Which lines of the records below contain the word "Prop"? Show each one.

[Available data — start]

-- pv_equiv track=rewrite | github.com/desiprincess/bootcamp25 | capitulo6/d.py | flechaDown
-- ===== SOURCE A (Python) =====
-- def flechaDown(n):
--     linea = ['#'] * n
--     linea.append('\n')  # [e, e, e...,\n]
--     linea = "".join(linea)
--     if n == 1:
--         return linea
--     else:
--         return linea +flechaDown(n-1)
-- ===== SOURCE B (Python) =====
-- def flechaDown(n):
--     return "".join('#' * i + '\n' for i in range(n, 0, -1))
-- ===== Notes on version B (the rewrite author's own statement) =====
-- stated objective: simpler
-- what changed: Replaces A's recursion (each call building one row and re-concatenating the entire recursive tail) with a single generator-join over range(n,0,-1).
import Mathlib
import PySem

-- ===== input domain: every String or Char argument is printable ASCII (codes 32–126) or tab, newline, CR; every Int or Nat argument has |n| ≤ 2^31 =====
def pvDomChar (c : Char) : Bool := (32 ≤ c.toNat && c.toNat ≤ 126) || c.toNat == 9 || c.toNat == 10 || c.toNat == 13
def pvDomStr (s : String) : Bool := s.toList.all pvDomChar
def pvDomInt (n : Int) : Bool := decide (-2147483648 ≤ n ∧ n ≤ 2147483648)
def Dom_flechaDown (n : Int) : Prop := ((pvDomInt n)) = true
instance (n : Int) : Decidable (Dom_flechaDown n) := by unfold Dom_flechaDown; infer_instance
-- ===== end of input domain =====

-- B replaces A's recursive row-by-row concatenation with a single join over range(n,0,-1) (simpler, no recursion).


-- ===== PORT A =====
-- ['#'] * n; append '\n'; "".join; if n == 1 return it else return it ++ recurse(n-1).
-- The 'n ≤ 0' guard only makes the recursion total in Lean: Python diverges there (outside Pre_).
def flechaDown (n : Int) : String :=
  let linea := PySem.Str.join "" (List.replicate n.toNat "#" ++ ["\n"])
  if n = 1 then linea
  else if n ≤ 0 then linea
  else linea ++ flechaDown (n - 1)
termination_by n.toNat
decreasing_by omega

-- ===== PORT B =====
-- "".join('#' * i + '\n' for i in range(n, 0, -1))
def flechaDown_alt (n : Int) : String :=
  PySem.Str.join ""
    ((PySem.List.pyRange n 0 (-1)).map
      (fun i => PySem.Str.join "" (List.replicate i.toNat "#") ++ "\n"))

-- ===== PRECONDITION & SPEC =====
-- A's recursion only reaches its base case n == 1 for positive n; for n ≤ 0 Python raises RecursionError.
def Pre_flechaDown (n : Int) : Prop := 1 ≤ n
instance (n : Int) : Decidable (Pre_flechaDown n) := by unfold Pre_flechaDown; infer_instance
def pvWitness_flechaDown : Int := (3)

def Spec_flechaDown (n : Int) (out : String) : Prop := out = flechaDown_alt n
instance (n : Int) (out : String) : Decidable (Spec_flechaDown n out) := by unfold Spec_flechaDown; infer_instance

-- ===== CLAIM (what is proved, stated in full; the proofs are below) =====
def Claim_equal_flechaDown : Prop := ∀ (n : Int), Dom_flechaDown n → Pre_flechaDown n → Spec_flechaDown n (flechaDown n)

-- ===== LEMMAS AND PROOFS =====

-- "".join with empty separator is concatenation.
lemma join_empty (l : List (List Char)) : PySem.Chars.join [] l = l.flatten := by
  induction l with
  | nil => simp [PySem.Chars.join_nil]
  | cons p rest ih =>
    cases rest with
    | nil => simp [PySem.Chars.join_singleton]
    | cons q r => rw [PySem.Chars.join_cons_cons]; simp [ih]

lemma str_join_empty_cons (s : String) (l : List String) :
    PySem.Str.join "" (s :: l) = s ++ PySem.Str.join "" l := by
  apply String.toList_inj.mp
  simp [PySem.Str.toList_join, join_empty]

-- One row of the arrow: A's "".join(['#']*m ++ ['\n']) equals B's '#'*m + '\n'.
lemma row_eq (m : Int) :
    PySem.Str.join "" (List.replicate m.toNat "#" ++ ["\n"])
      = PySem.Str.join "" (List.replicate m.toNat "#") ++ "\n" := by
  apply String.toList_inj.mp
  simp [PySem.Str.toList_join, join_empty]

lemma key (k : Nat) : ∀ (n : Int), n.toNat = k → 1 ≤ n → flechaDown n = flechaDown_alt n := by
  induction k using Nat.strong_induction_on with
  | _ k ih =>
    intro n hk h1
    rw [flechaDown]
    by_cases he : n = 1
    · subst he
      unfold flechaDown_alt
      rw [PySem.List.pyRange_neg_one_cons (by norm_num),
          PySem.List.pyRange_neg_one_eq_nil (by norm_num), List.map_cons, List.map_nil,
          str_join_empty_cons, row_eq]
      apply String.toList_inj.mp
      simp [PySem.Str.toList_join, PySem.Chars.join_nil]
    · have h2 : 2 ≤ n := by omega
      simp only [if_neg he, if_neg (show ¬ n ≤ 0 by omega)]
      rw [ih (n - 1).toNat (by omega) (n - 1) rfl (by omega)]
      unfold flechaDown_alt
      rw [PySem.List.pyRange_neg_one_cons (show (0:Int) < n by omega), List.map_cons,
          str_join_empty_cons, row_eq]

-- ===== VERDICT (by name: the statement is the Claim_ definition above) =====
theorem flechaDown_spec : Claim_equal_flechaDown := by
  intro n _ hp
  exact key n.toNat n rfl hp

[Available data — finish]

*Result for this task*
def Dom_flechaDown (n : Int) : Prop := ((pvDomInt n)) = true
def Pre_flechaDown (n : Int) : Prop := 1 ≤ n
def Spec_flechaDown (n : Int) (out : String) : Prop := out = flechaDown_alt n
def Claim_equal_flechaDown : Prop := ∀ (n : Int), Dom_flechaDown n → Pre_flechaDown n → Spec_flechaDown n (flechaDown n)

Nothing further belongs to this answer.